The money that Stuart and the other Super League players have signed for is little less than staggering by the standards of six months ago. 'We have players who were on A$60,000 who will now be pulling A$200,000,' explained one club official who wanted to remain anonymous. 'From that it is not too hard to figure out how much the top players who were on A$200,000-plus will be earning.' A large part of the attraction for clubs like Canberra and Brisbane - with five of the past six ARL premierships between them and key Super League signings - was the ability to keep championship sides intact.
'The first teams to stick their necks out and sign up were ones like the Canberra Raiders and Brisbane who had been struggling under the ARL salary cap to keep their sides together - sides they had built up mainly from developing players themselves or signing young players before their value soared,' said Stuart.
'With Super League there was finally money there [a A$4.5 million salary cap] to pay all the players what they were worth on an open market.
'At Canberra we have nine internationals from various countries and the ARL salary cap [A$1.6 million] couldn't stand for that many internationals in one club. 'Now, with a salary cap of A$4.5 million it is a lot more realistic to think you can keep a side like that together.' It is, however, the amount of money being splashed around which puts the greatest question mark over the viability of Super League clubs.
The ARL's original salary cap concept was put in place in an effort - not wholly successful - to prevent clubs from committing financial suicide with rampant player payments.
With the ARL certain to continue a parallel competition, rugby league has become an environment in which the available product has doubled in a stagnant, or - if recent figures are a true indication of the disillusionment fans are feeling - falling market.
However, Stuart, while acknowledging that the once loyal club fans are voting with their feet on the ruction which is tearing their sport apart, is confident the new product will sell.
'Initially Murdoch will be throwing money in, but what they are saying is that the product will be bigger and better - the clubs will attract bigger sponsorships, they think there will be more people going to the games and they believe the finance and the capital will be there to support the increased running costs,' he explained.
'That will not be proven for something like five years, but Murdoch has guaranteed the clubs a certain amount of money for the next three years to give them the opportunity to get the competition up and running.

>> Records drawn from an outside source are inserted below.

lemma pv_pvSubN_eq_iff (cs : List Char) (dn i k : Nat) (hik : i ≤ k) (hk : k ≤ cs.length) :
    pvSubN cs dn i = pvSubN cs dn k ↔ ∀ t, i ≤ t → t < k → cs[t]? = cs[t + dn]? := by
  constructor
  · intro h t ht1 ht2
    have h' := congrArg (fun l => l[t]?) h
    simp only at h'
    rw [pv_getElem?_pvSubN cs dn i (le_trans hik hk) t,
        pv_getElem?_pvSubN cs dn k hk t, if_neg (by omega), if_pos (by omega)] at h'
    exact h'.symm
  · intro h
    apply List.ext_getElem?
    intro m
    rw [pv_getElem?_pvSubN cs dn i (le_trans hik hk) m, pv_getElem?_pvSubN cs dn k hk m]
    by_cases h1 : m < i
    · rw [if_pos h1, if_pos (by omega)]
    · rw [if_neg h1]
      by_cases h2 : m < k
      · rw [if_pos h2]
        exact (h m (by omega) h2).symm
      · rw [if_neg h2]

-- generic: set(map f (range m)) keeps exactly the run starts, provided equal values
-- force the preceding neighbour equal
lemma pv_ofList_range_runStarts {α : Type} [DecidableEq α] (f : Nat → α) (q : Nat → Bool) :
    ∀ (m : Nat),
      (∀ i k, i < k → k < m → f i = f k → f (k - 1) = f k) →
      (∀ k, k < m → (q k = true ↔ (k = 0 ∨ f (k - 1) ≠ f k))) →
      PySem.Set.ofList ((List.range m).map f) = ((List.range m).filter q).map f := by
  intro m
  induction m with
  | zero => intro _ _; simp
  | succ m ih =>
    intro H Hq
    rw [List.range_succ, List.map_append, List.map_singleton, PySem.Set.ofList_append_singleton,
        List.filter_append]
    by_cases hq : q m = true
    · have hnot : f m ∉ PySem.Set.ofList ((List.range m).map f) := by
        rw [PySem.Set.mem_ofList]
        intro hmem
        rcases List.mem_map.mp hmem with ⟨i, hi, hfi⟩
        rw [List.mem_range] at hi
        rcases (Hq m (by omega)).mp hq with h0 | hne
        · omega
        · exact hne (H i m hi (by omega) hfi)
      have hadd : PySem.Set.add (PySem.Set.ofList ((List.range m).map f)) (f m)
          = PySem.Set.ofList ((List.range m).map f) ++ [f m] := by
        simp [PySem.Set.add, PySem.Set.contains, List.contains_eq_mem, hnot]
      rw [hadd, ih (fun i k h1 h2 => H i k h1 (by omega)) (fun k hk => Hq k (by omega))]
      simp [hq]
    · have hm : m ≠ 0 ∧ f (m - 1) = f m := by
        have := (Hq m (by omega))
        by_contra hcon
        push Not at hcon
        rcases Nat.eq_zero_or_pos m with h0 | hpos
        · exact hq (this.mpr (Or.inl h0))
        · exact hq (this.mpr (Or.inr (hcon (by omega))))
      have hmem : f m ∈ PySem.Set.ofList ((List.range m).map f) := by
        rw [PySem.Set.mem_ofList]
        exact List.mem_map.mpr ⟨m - 1, List.mem_range.mpr (by omega), hm.2⟩
      have hadd : PySem.Set.add (PySem.Set.ofList ((List.range m).map f)) (f m)
          = PySem.Set.ofList ((List.range m).map f) := by
        simp [PySem.Set.add, PySem.Set.contains, List.contains_eq_mem, hmem]
      rw [hadd, ih (fun i k h1 h2 => H i k h1 (by omega)) (fun k hk => Hq k (by omega))]
      simp [hq]

-- B's run-start block is exactly the deduplication of the full bucket
lemma pv_bucket_eq (cs : List Char) (d : Int) (h1 : 1 ≤ d) (h2 : d ≤ (cs.length : Int) - 2) :
    ((PySem.List.pyRange 0 ((cs.length : Int) - d + 1)).filter
        (fun i => (i == 0) ||
          !(PySem.List.pyGet? cs (i - 1) == PySem.List.pyGet? cs (i - 1 + d)))).map
      (fun i => pvSub cs d i)
    = PySem.Set.ofList (pvBucket cs d) := by
  obtain ⟨dn, rfl⟩ : ∃ dn : Nat, d = (dn : Int) := ⟨d.toNat, (Int.toNat_of_nonneg (by omega)).symm⟩
  have hdn1 : 1 ≤ dn := by exact_mod_cast h1
  have hdn2 : dn + 2 ≤ cs.length := by omega
  set m : Nat := cs.length - dn + 1 with hm
  have hcast : (cs.length : Int) - (dn : Int) + 1 = (m : Int) := by omega
  unfold pvBucket
  rw [hcast, PySem.List.pyRange_zero_natCast m, List.filter_map, List.map_map, List.map_map]
  have hsub : ∀ k : Nat, pvSub cs (dn : Int) ((k : Nat) : Int) = String.ofList (pvSubN cs dn k) :=
    fun k => pv_pvSub_natCast cs dn k
  refine (pv_ofList_range_runStarts (fun k => pvSub cs (dn : Int) ((k : Nat) : Int)) _ m ?_ ?_).symm
  · -- equal results of the same length force the left neighbour equal
    intro i k hik hkm hfik
    dsimp only at hfik ⊢
    rw [hsub i, hsub k] at hfik
    rw [hsub (k - 1), hsub k, String.ofList_inj]
    have hkn : k ≤ cs.length := by omega
    have hchain := (pv_pvSubN_eq_iff cs dn i k (by omega) hkn).mp (String.ofList_inj.mp hfik)
    rw [pv_pvSubN_eq_iff cs dn (k - 1) k (by omega) hkn]
    intro t ht1 ht2
    exact hchain t (by omega) ht2
  · -- the Int-side filter test is the run-start condition
    intro k hkm
    simp only [Function.comp]
    by_cases hk0 : k = 0
    · subst hk0
      simp
    · have hk1 : 1 ≤ k := by omega
      have e1 : ((k : Nat) : Int) - 1 = (((k - 1 : Nat) : Nat) : Int) := by omega
      have e2 : (((k - 1 : Nat) : Nat) : Int) + (dn : Int) = (((k - 1 + dn : Nat) : Nat) : Int) := by omega
      rw [e1, e2, PySem.List.pyGet?_natCast, PySem.List.pyGet?_natCast]
      have hne : pvSub cs (dn : Int) (((k - 1 : Nat) : Nat) : Int) ≠ pvSub cs (dn : Int) ((k : Nat) : Int)
          ↔ ¬ (cs[k - 1]? = cs[k - 1 + dn]?) := by
        rw [hsub (k - 1), hsub k, Ne, String.ofList_inj,
            pv_pvSubN_eq_iff cs dn (k - 1) k (by omega) (by omega)]
        constructor
        · intro h hc
          exact h (fun t ht1 ht2 => by
            have : t = k - 1 := by omega
            subst this; exact hc)
        · intro h hc
          exact h (hc (k - 1) (le_refl _) (by omega))
      constructor
      · intro hb
        rcases Bool.or_eq_true_iff.mp hb with hb | hb
        · exfalso
          simp only [beq_iff_eq, Nat.cast_eq_zero] at hb
          omega
        · right
          rw [hne]
          simpa using hb
      · intro hb
        rcases hb with hb | hb
        · omega
        · apply Bool.or_eq_true_iff.mpr
          right
          rw [hne] at hb
          simpa using hb

-- A's composite key as a lexicographic value
lemma pv_sorted2_eq (xs : List String) (k1 : String → Int) :
    PySem.List.sorted2 xs k1 (fun s => s)
      = PySem.List.sorted xs (fun s => toLex (k1 s, s)) := by
  have hb : (fun (a b : String) => decide (k1 a < k1 b) || (!decide (k1 b < k1 a) && decide (a < b)))
      = (fun (a b : String) => decide (toLex (k1 a, a) < toLex (k1 b, b))) := by
    funext a b
    rcases lt_trichotomy (k1 a) (k1 b) with h | h | h
    · simp [Prod.Lex.toLex_lt_toLex, h, asymm h]
    · simp [Prod.Lex.toLex_lt_toLex, h]
    · simp [Prod.Lex.toLex_lt_toLex, h, asymm h, h.ne']
  simp only [PySem.List.sorted2, PySem.List.sorted]
  rw [if_neg (by decide : ¬ (false = true)), if_neg (by decide : ¬ (false = true)), hb]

It is not going to be an overnight thing.' Whether or not the game can survive as a bottom-line entity is a question which only time can answer.
Much of the charm and attraction of sport, and the passions it engenders both on and off the field, come from a sense of history and tradition in the competition.

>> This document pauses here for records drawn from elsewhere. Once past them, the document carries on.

lemma pvMainA (n : Int) (xs : List Int) : ∀ (x : Int) (out : PySem.Set Int) (cur : List Int),
    cur ≠ [] → cur.getLast? = some x → (∀ y ∈ cur, y ≤ x) →
    pvAFinish n ((List.zip (x :: xs) xs).foldl (pvAStep n) (out, pvRunOf cur))
      = (segsWith cur x xs).foldl (pvFilt n) out := by
  induction xs with
  | nil =>
    intro x out cur hne _ _
    simp only [List.zip_nil_right, List.foldl_nil, segsWith, List.foldl_cons, List.foldl_nil]
    exact pvFlush_eq n out cur hne
  | cons v vs ih =>
    intro x out cur hne hlast hle
    have hxcur : x ∈ cur := List.mem_of_getLast? hlast
    have hzip : List.zip (x :: v :: vs) (v :: vs) = (x, v) :: List.zip (v :: vs) vs := by simp
    rw [hzip]
    simp only [List.foldl_cons]
    by_cases hc : v = x + 1
    · -- consecutive pair: the run becomes cur ++ [v]
      have h2' : 2 ≤ (cur ++ [v]).length := by
        cases cur with
        | nil => exact absurd rfl hne
        | cons a t => simp
      have hrun : pvAStep n (out, pvRunOf cur) (x, v) = (out, pvRunOf (cur ++ [v])) := by
        simp only [pvAStep, if_pos hc, pvRunOf, if_pos h2']
        by_cases h2 : 2 ≤ cur.length
        · have hvnot : v ∉ cur := fun hv => by have := hle v hv; omega
          rw [if_pos h2, PySem.Set.add_of_mem hxcur, PySem.Set.add_of_not_mem hvnot]
        · have h1 : cur = [x] := by
            cases cur with
            | nil => exact absurd rfl hne
            | cons a t =>
              cases t with
              | nil => simp at hlast; rw [hlast]
              | cons b t2 => simp at h2
          subst h1
          rw [if_neg h2,
            PySem.Set.add_of_not_mem (List.not_mem_nil (a := x)),
            PySem.Set.add_of_not_mem (by simp; omega : v ∉ ([] : List Int) ++ [x])]
          simp
      have happ : ∀ y ∈ cur ++ [v], y ≤ v := by
        intro y hy
        rcases List.mem_append.mp hy with h | h
        · have := hle y h; omega
        · simp at h; omega
      rw [hrun]
      have h := ih v out (cur ++ [v]) (by simp) List.getLast?_concat happ
      rw [h]
      simp only [segsWith, if_pos hc]
    · -- non-consecutive pair: flush the run, start segment [v]
      have hflush : pvAStep n (out, pvRunOf cur) (x, v) = (pvFilt n out cur, pvRunOf [v]) := by
        have hr1 : pvRunOf [v] = ([] : List Int) := by simp [pvRunOf]
        rw [hr1]
        have hfe := pvFlush_eq n out cur hne
        simp only [pvAStep, if_neg hc]
        rw [← hfe]
        unfold pvAFinish
        split_ifs <;> simp [PySem.Set.empty]
      rw [hflush]
      have h := ih v (pvFilt n out cur) [v] (by simp) (by simp)
        (by intro y hy; simp at hy; omega)
      rw [h]
      simp only [segsWith, if_neg hc, List.foldl_cons]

Like a soaring glass office tower thrust into a row of turn-of-the-century terraces, Super League has none of the historical and traditional emotional triggers.
'They had no history in 1908 when they first started out the ARL,' Stuart countered.
'I can only speak for myself, but I know that I can play with just as much passion [in a new competition].
'It is still competition and there will be a shield and a grand final so you are going to make your own passion.' Still, much of the success of Super League is going to depend on whether the players and the clubs can engender that same passion in the fans.
If the new competition can become a pleasant and amusing diversion - albeit a profitable one - then the sport could still have meaning.